Periodically update DNS caches for better privacy of non-reachable nodes #18421

pull naumenkogs wants to merge 2 commits into bitcoin:master from naumenkogs:2020_03_dns_cache_update changing 2 files +76 −7
  1. naumenkogs commented at 3:58 pm on March 24, 2020: member

    Every time a fresh Bitcoin Core node starts, it makes a DNS query to learn about nodes in the network. This process leaks the privacy of those new nodes: every required DNS server and the corresponding infrastructure would be aware that a new node was spinned up in a particular internet segment. The goal of this proposal is to reduce the number of those actors learning about a new node. The way to achieve it is to keep DNS server caches updated, so that new nodes rarely hit anything past the early servers.

    To keep them updated, every reachable node would periodically make all widely used DNS queries, thus, triggering DNS cache updates on the resolvers appearing on their path to the end DNS servers. This, obviously, would leak more information about the existence of these reachable nodes. We think this is no big deal, because those nodes are already easy to find, since they are reachable.

    Note that this helps only to those private nodes, which share a subnet with some reachable node running this code.

    In future, it would be great to analyze the results of those queries against a local AddrMan to check for anomalies.

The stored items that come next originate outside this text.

-- pv_equiv track=rewrite | github.com/SunLab-UGA/no-fec-infocom-private | prebuild_python/interleave2.py | create_bit_position_dict
-- ===== SOURCE A (Python) =====
-- def create_bit_position_dict(num_floats=3):
--     bit_dict = {}
--     float_labels = ["sign", "exponent", "significand"]
--     float_components = [1, 8, 23]  # Number of bits in each component
--
--     bit_position = 0
--     for float_idx in range(1, num_floats+1):  # floats per symbol
--         for component_idx, component_size in enumerate(float_components):
--             label = float_labels[component_idx]
--             for bit in range(1, component_size + 1):
--                 key = bit_position
--                 value = f"{label}-{bit}-{float_idx}"
--                 bit_dict[key] = value
--                 bit_position += 1
--
--     return bit_dict
-- ===== SOURCE B (Python) =====
-- def create_bit_position_dict(num_floats=3):
--     # Build a 32-entry template of per-float component labels once,
--     # then compute each key arithmetically: 32 bits per float.
--     template = []
--     for label, size in [("sign", 1), ("exponent", 8), ("significand", 23)]:
--         for b in range(1, size + 1):
--             template.append(f"{label}-{b}")
--     bit_dict = {}
--     for float_idx in range(1, num_floats + 1):
--         base = (float_idx - 1) * 32
--         for off, lab in enumerate(template):
--             bit_dict[base + off] = f"{lab}-{float_idx}"
--     return bit_dict
-- ===== Notes on version B (the rewrite author's own statement) =====
-- stated objective: simpler
-- what changed: Replaces the triple-nested loop threading a running bit_position counter with a precomputed per-float label template (one entry per bit of a float) and keys computed arithmetically as base+offset in a single pass over the floats.
import Mathlib
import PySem

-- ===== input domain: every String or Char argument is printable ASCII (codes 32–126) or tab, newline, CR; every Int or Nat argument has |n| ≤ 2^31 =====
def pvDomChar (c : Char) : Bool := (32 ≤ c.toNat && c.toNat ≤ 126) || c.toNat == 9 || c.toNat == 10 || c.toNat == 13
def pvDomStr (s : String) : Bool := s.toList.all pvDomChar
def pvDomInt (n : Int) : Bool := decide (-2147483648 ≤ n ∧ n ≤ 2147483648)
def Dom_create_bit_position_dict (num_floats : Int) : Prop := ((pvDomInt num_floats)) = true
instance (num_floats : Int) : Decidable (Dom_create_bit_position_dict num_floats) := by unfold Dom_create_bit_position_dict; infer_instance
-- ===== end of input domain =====

-- B builds the 32-label per-float template once and computes keys arithmetically
-- ((float_idx-1)*32 + offset) instead of threading a running bit_position counter
-- through three nested loops (objective: simpler decomposition; same cost).

-- ===== PORT A =====
def create_bit_position_dict (num_floats : Int) : List (Int × String) :=
  let float_labels : List String := ["sign", "exponent", "significand"]
  let float_components : List Int := [1, 8, 23]
  let st :=
    (PySem.List.pyRange 1 (num_floats + 1) 1).foldl
      (fun (st : PySem.Dict Int String × Int) float_idx =>
        (PySem.List.enumerate float_components 0).foldl
          (fun st p =>
            let label := PySem.List.pyGetD float_labels p.1 ""
            (PySem.List.pyRange 1 (p.2 + 1) 1).foldl
              (fun (st : PySem.Dict Int String × Int) bit =>
                (st.1.insert st.2
                  (label ++ "-" ++ PySem.Int.toStr bit ++ "-" ++ PySem.Int.toStr float_idx),
                 st.2 + 1))
              st)
          st)
      (PySem.Dict.empty, 0)
  st.1.items

-- ===== PORT B =====
def pvTemplate : List String :=
  [("sign", (1 : Int)), ("exponent", 8), ("significand", 23)].foldl
    (fun acc p =>
      (PySem.List.pyRange 1 (p.2 + 1) 1).foldl
        (fun acc b => acc ++ [p.1 ++ "-" ++ PySem.Int.toStr b]) acc)
    []

def create_bit_position_dict_alt (num_floats : Int) : List (Int × String) :=
  ((PySem.List.pyRange 1 (num_floats + 1) 1).foldl
    (fun (bit_dict : PySem.Dict Int String) float_idx =>
      let base := (float_idx - 1) * 32
      (PySem.List.enumerate pvTemplate 0).foldl
        (fun bit_dict q =>
          bit_dict.insert (base + q.1) (q.2 ++ "-" ++ PySem.Int.toStr float_idx))
        bit_dict)
    PySem.Dict.empty).items

-- ===== PRECONDITION & SPEC =====
def Spec_create_bit_position_dict (num_floats : Int) (out : List (Int × String)) : Prop := out = create_bit_position_dict_alt num_floats
instance (num_floats : Int) (out : List (Int × String)) : Decidable (Spec_create_bit_position_dict num_floats out) := by unfold Spec_create_bit_position_dict; infer_instance

-- ===== CLAIM (what is proved, stated in full; the proofs are below) =====
def Claim_equal_create_bit_position_dict : Prop := ∀ (num_floats : Int), Dom_create_bit_position_dict num_floats → Spec_create_bit_position_dict num_floats (create_bit_position_dict num_floats)

-- ===== LEMMAS AND PROOFS =====

-- the per-float step of A's fold
def pvStepA (st : PySem.Dict Int String × Int) (float_idx : Int) : PySem.Dict Int String × Int :=
  (PySem.List.enumerate [(1 : Int), 8, 23] 0).foldl
    (fun st p =>
      let label := PySem.List.pyGetD ["sign", "exponent", "significand"] p.1 ""
      (PySem.List.pyRange 1 (p.2 + 1) 1).foldl
        (fun (st : PySem.Dict Int String × Int) bit =>
          (st.1.insert st.2
            (label ++ "-" ++ PySem.Int.toStr bit ++ "-" ++ PySem.Int.toStr float_idx),
           st.2 + 1))
        st)
    st

-- the per-float step of B's fold
def pvStepB (bit_dict : PySem.Dict Int String) (float_idx : Int) : PySem.Dict Int String :=
  (PySem.List.enumerate pvTemplate 0).foldl
    (fun bit_dict q =>
      bit_dict.insert ((float_idx - 1) * 32 + q.1) (q.2 ++ "-" ++ PySem.Int.toStr float_idx))
    bit_dict

lemma pvStepA_eq (d : PySem.Dict Int String) (fi : Int) :
    pvStepA (d, (fi - 1) * 32) fi = (pvStepB d fi, (fi - 1) * 32 + 32) := by
  simp [pvStepA, pvStepB, pvTemplate, PySem.List.enumerate, PySem.List.pyRange,
    PySem.List.pyGetD, PySem.List.pyGet?, PySem.List.pyIdx?, List.range_succ,
    String.append_assoc]
  ring_nf
  exact ⟨trivial, trivial⟩

lemma pv_fold_eq (m : ℕ) :
    (PySem.List.pyRange 1 ((m : Int) + 1) 1).foldl pvStepA (PySem.Dict.empty, 0) =
      ((PySem.List.pyRange 1 ((m : Int) + 1) 1).foldl pvStepB PySem.Dict.empty,
       (m : Int) * 32) := by
  induction m with
  | zero => simp [PySem.List.pyRange_one_eq_nil]
  | succ k ih =>
    have h : PySem.List.pyRange 1 ((k : Int) + 1 + 1) 1 =
        PySem.List.pyRange 1 ((k : Int) + 1) 1 ++ [(k : Int) + 1] := by
      simpa using PySem.List.pyRange_one_succ_right (a := 1) (b := (k : Int) + 1) (by omega)
    push_cast
    rw [h, List.foldl_append, List.foldl_append, ih]
    simp only [List.foldl_cons, List.foldl_nil]
    have := pvStepA_eq ((PySem.List.pyRange 1 ((k : Int) + 1) 1).foldl pvStepB PySem.Dict.empty) ((k : Int) + 1)
    simp only [show ((k : Int) + 1 - 1) * 32 = (k : Int) * 32 by ring] at this
    rw [this, Prod.mk.injEq]
    exact ⟨rfl, by ring⟩

-- ===== VERDICT (by name: the statement is the Claim_ definition above) =====
theorem create_bit_position_dict_spec : Claim_equal_create_bit_position_dict := by
  intro n _
  unfold Spec_create_bit_position_dict create_bit_position_dict create_bit_position_dict_alt
  show ((PySem.List.pyRange 1 (n + 1) 1).foldl pvStepA (PySem.Dict.empty, 0)).1.items = _
  show _ = ((PySem.List.pyRange 1 (n + 1) 1).foldl pvStepB PySem.Dict.empty).items
  by_cases hn : n ≤ 0
  · rw [PySem.List.pyRange_one_eq_nil (by omega)]
    simp
  · have : n = ((n.toNat : Int)) := by omega
    rw [this, pv_fold_eq n.toNat]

    The idea was originally proposed by Greg Maxwell.

  2. naumenkogs renamed this:
    Periodically update DNS caches for better privacy of non reachable-nodes
    Periodically update DNS caches for better privacy of non-reachable nodes
    on Mar 24, 2020
  3. laanwj added the label P2P on Mar 24, 2020
  4. DrahtBot commented at 4:18 pm on March 24, 2020: member

    The following sections might be updated with supplementary metadata relevant to reviewers and maintainers.

    Conflicts

    Reviewers, this pull request conflicts with the following ones:

    • #19316 ([net] Cleanup logic around connection types by amitiuttarwar)
    • #19064 (refactor: Cleanup thread ctor calls by hebasto)
    • #18077 (net: Add NAT-PMP port forwarding support by hebasto)

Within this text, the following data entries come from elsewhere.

-- pv_equiv track=rewrite | github.com/google/airdialogue_model | self_play.py | utterance_to_dialogue
-- ===== SOURCE A (Python) =====
-- def utterance_to_dialogue(utt):
--     stack = ""
--     dialogue = []
--     for s in utt:
--         if s == "<t1>" or s == "<t2>":
--             if stack:
--                 dialogue.append(stack)
--                 stack = ""
--             stack += "customer:" if s == "<t1>" else "agent:"
--         elif s == "<eod>":
--             break
--         else:
--             stack += " " + s
--     if stack:
--         dialogue.append(stack)
--     return dialogue
-- ===== SOURCE B (Python) =====
-- def _split(toks):
--     # tokens before the first marker/<eod>; remainder starting at the marker,
--     # or [] once <eod> (or the end) is reached
--     for i, t in enumerate(toks):
--         if t == "<t1>" or t == "<t2>":
--             return toks[:i], toks[i:]
--         if t == "<eod>":
--             return toks[:i], []
--     return toks, []
--
-- def _render(toks):
--     return "".join(" " + t for t in toks)
--
-- def utterance_to_dialogue(utt):
--     body, rest = _split(utt)
--     dialogue = [_render(body)] if body else []
--     while rest:
--         marker, tail = rest[0], rest[1:]
--         body, rest = _split(tail)
--         prefix = "customer:" if marker == "<t1>" else "agent:"
--         dialogue.append(prefix + _render(body))
--     return dialogue
-- ===== Notes on version B (the rewrite author's own statement) =====
-- stated objective: alternative
-- what changed: Replaces A's single-pass state machine that accumulates each turn character-by-character in a string 'stack' with a span-splitting decomposition: cut at <eod>, split the tokens into marker-led segments, and render each segment independently.
import Mathlib
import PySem

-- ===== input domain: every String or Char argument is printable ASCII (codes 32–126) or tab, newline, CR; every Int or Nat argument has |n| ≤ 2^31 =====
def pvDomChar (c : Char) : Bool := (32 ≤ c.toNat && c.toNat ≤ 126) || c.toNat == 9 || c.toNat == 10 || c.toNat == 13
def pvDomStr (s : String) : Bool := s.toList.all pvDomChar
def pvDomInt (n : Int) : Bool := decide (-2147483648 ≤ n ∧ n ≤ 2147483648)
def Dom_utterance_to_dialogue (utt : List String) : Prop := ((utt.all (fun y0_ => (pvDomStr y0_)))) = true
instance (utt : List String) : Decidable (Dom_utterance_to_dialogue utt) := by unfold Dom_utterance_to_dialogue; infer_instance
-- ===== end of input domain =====

-- B replaces A's character-accumulating state machine by span-splitting the token
-- list into marker-led segments and rendering each segment (objective: alternative decomposition).

-- ===== PORT A =====
-- the `for s in utt` loop: state (stack, dialogue); `break` on "<eod>" returns the state
def pvLoopA : List String → String → List String → String × List String
  | [], stack, dialogue => (stack, dialogue)
  | s :: rest, stack, dialogue =>
    if s = "<t1>" ∨ s = "<t2>" then
      let stack1 := if stack ≠ "" then "" else stack
      let dialogue1 := if stack ≠ "" then dialogue ++ [stack] else dialogue
      pvLoopA rest (stack1 ++ (if s = "<t1>" then "customer:" else "agent:")) dialogue1
    else if s = "<eod>" then (stack, dialogue)
    else pvLoopA rest (stack ++ " " ++ s) dialogue

def utterance_to_dialogue (utt : List String) : List String :=
  let p := pvLoopA utt "" []
  -- trailing `if stack: dialogue.append(stack)`
  if p.1 ≠ "" then p.2 ++ [p.1] else p.2

-- ===== PORT B =====
-- _split: tokens before the first marker/<eod>; remainder starting at the marker, or [] after <eod>/end
def pvSplitSeg : List String → List String × List String
  | [] => ([], [])
  | t :: rest =>
    if t = "<t1>" ∨ t = "<t2>" then ([], t :: rest)
    else if t = "<eod>" then ([], [])
    else
      let p := pvSplitSeg rest
      (t :: p.1, p.2)

-- _render: "".join(" " + t for t in toks)
def pvRender : List String → String
  | [] => ""
  | t :: ts => " " ++ t ++ pvRender ts

-- used by pvTurns for termination
theorem pvSplitSeg_snd_length (ts : List String) : (pvSplitSeg ts).2.length ≤ ts.length := by
  induction ts with
  | nil => simp [pvSplitSeg]
  | cons t rest ih =>
    simp only [pvSplitSeg]
    split_ifs <;> simp <;> omega

-- the `while rest:` loop of Source B as structural recursion on rest
def pvTurns : List String → List String
  | [] => []
  | m :: tail =>
    let p := pvSplitSeg tail
    ((if m = "<t1>" then "customer:" else "agent:") ++ pvRender p.1) :: pvTurns p.2
termination_by l => l.length
decreasing_by
  simpa using Nat.lt_succ_of_le (pvSplitSeg_snd_length tail)

def utterance_to_dialogue_alt (utt : List String) : List String :=
  let p := pvSplitSeg utt
  (if p.1 ≠ [] then [pvRender p.1] else []) ++ pvTurns p.2

-- ===== PRECONDITION & SPEC =====
def Spec_utterance_to_dialogue (utt : List String) (out : List String) : Prop := out = utterance_to_dialogue_alt utt
instance (utt : List String) (out : List String) : Decidable (Spec_utterance_to_dialogue utt out) := by unfold Spec_utterance_to_dialogue; infer_instance

-- ===== CLAIM (what is proved, stated in full; the proofs are below) =====
def Claim_equal_utterance_to_dialogue : Prop := ∀ (utt : List String), Dom_utterance_to_dialogue utt → Spec_utterance_to_dialogue utt (utterance_to_dialogue utt)

-- ===== LEMMAS AND PROOFS =====

theorem pv_append_left_ne_empty (s t : String) (h : s ≠ "") : s ++ t ≠ "" := by
  intro he
  apply h
  have hl := congrArg String.toList he
  simp at hl
  exact hl.1

theorem pvRender_ne_empty (ts : List String) (h : ts ≠ []) : pvRender ts ≠ "" := by
  cases ts with
  | nil => exact absurd rfl h
  | cons t ts =>
    simp only [pvRender]
    rw [String.append_assoc]
    exact pv_append_left_ne_empty _ _ (by decide)

def pvSegRHS (stack : String) (utt : List String) : List String :=
  (if stack ++ pvRender (pvSplitSeg utt).1 ≠ "" then [stack ++ pvRender (pvSplitSeg utt).1] else [])
    ++ pvTurns (pvSplitSeg utt).2

theorem pvLoopA_eq (utt : List String) : ∀ (stack : String) (d : List String),
    (if (pvLoopA utt stack d).1 ≠ "" then (pvLoopA utt stack d).2 ++ [(pvLoopA utt stack d).1]
     else (pvLoopA utt stack d).2) = d ++ pvSegRHS stack utt := by
  induction utt with
  | nil =>
    intro stack d
    simp only [pvLoopA, pvSegRHS, pvSplitSeg, pvRender, pvTurns, String.append_empty]
    split_ifs <;> simp
  | cons s rest ih =>
    intro stack d
    by_cases hm : s = "<t1>" ∨ s = "<t2>"
    · have hpre : (if s = "<t1>" then "customer:" else "agent:") ≠ "" := by
        split_ifs <;> decide
      simp only [pvLoopA, if_pos hm, pvSegRHS, pvSplitSeg, if_pos hm, String.append_empty,
        pvTurns]
      by_cases hs : stack = ""
      · simp only [hs, ne_eq, not_true_eq_false, if_false, ite_self]
        rw [ih]
        simp only [pvSegRHS, String.empty_append]
        rw [if_pos (pv_append_left_ne_empty _ _ hpre)]
        simp [pvRender]
      · simp only [ne_eq, hs, not_false_eq_true, if_true, String.empty_append]
        rw [ih]
        simp only [pvSegRHS]
        rw [if_pos (pv_append_left_ne_empty _ _ hpre)]
        simp [pvRender, hs]
    · by_cases he : s = "<eod>"
      · simp only [pvLoopA, if_neg hm, if_pos he, pvSegRHS, pvSplitSeg, if_neg hm, if_pos he,
          pvRender, String.append_empty, pvTurns]
        split_ifs <;> simp
      · simp only [pvLoopA, if_neg hm, if_neg he]
        rw [ih]
        simp only [pvSegRHS, pvSplitSeg, if_neg hm, if_neg he, pvRender]
        have : stack ++ " " ++ s ++
            pvRender (pvSplitSeg rest).1 = stack ++ (" " ++ s ++ pvRender (pvSplitSeg rest).1) := by
          simp [String.append_assoc]
        rw [this]

-- ===== VERDICT (by name: the statement is the Claim_ definition above) =====
theorem utterance_to_dialogue_spec : Claim_equal_utterance_to_dialogue := by
  intro utt _
  unfold Spec_utterance_to_dialogue utterance_to_dialogue utterance_to_dialogue_alt
  rw [pvLoopA_eq]
  simp only [pvSegRHS, String.empty_append, List.nil_append]
  by_cases h : (pvSplitSeg utt).1 = []
  · simp [h, pvRender]
  · rw [if_pos (pvRender_ne_empty _ h), if_pos h]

    If you consider this pull request important, please also help to review the conflicting pull requests. Ideally, start with the one that should be merged first.

  5. sipa commented at 4:19 pm on March 24, 2020: member
    Can this use the scheduler instead of using a separate thread?
  6. practicalswift commented at 4:42 pm on March 24, 2020: contributor
    Concept ACK
  7. naumenkogs force-pushed on Mar 24, 2020
  8. naumenkogs commented at 4:42 pm on March 24, 2020: member
    @sipa yes! I simply forgot that this can be done with scheduler. Just force-pushed an update.
  9. in doc/reduce-traffic.md:33 in 5e87cba47a outdated 
    27@@ -28,7 +28,9 @@ calculating the target.
28 
29 Disabling listening will result in fewer nodes connected (remember the maximum of 8
30 outbound peers). Fewer nodes will result in less traffic usage as you are relaying
31-blocks and transactions to fewer nodes.
32+blocks and transactions to fewer nodes. This would also prevent reachable nodes from
33+periodically querying DNS servers when it is not needed (feature, which gives more
34+privacy to the non-reachable nodes located in the same subnet).
    MarcoFalke commented at 4:44 pm on March 24, 2020:

    I think this in an implementation detail which people that want to reduce their traffic are not interested in learning about.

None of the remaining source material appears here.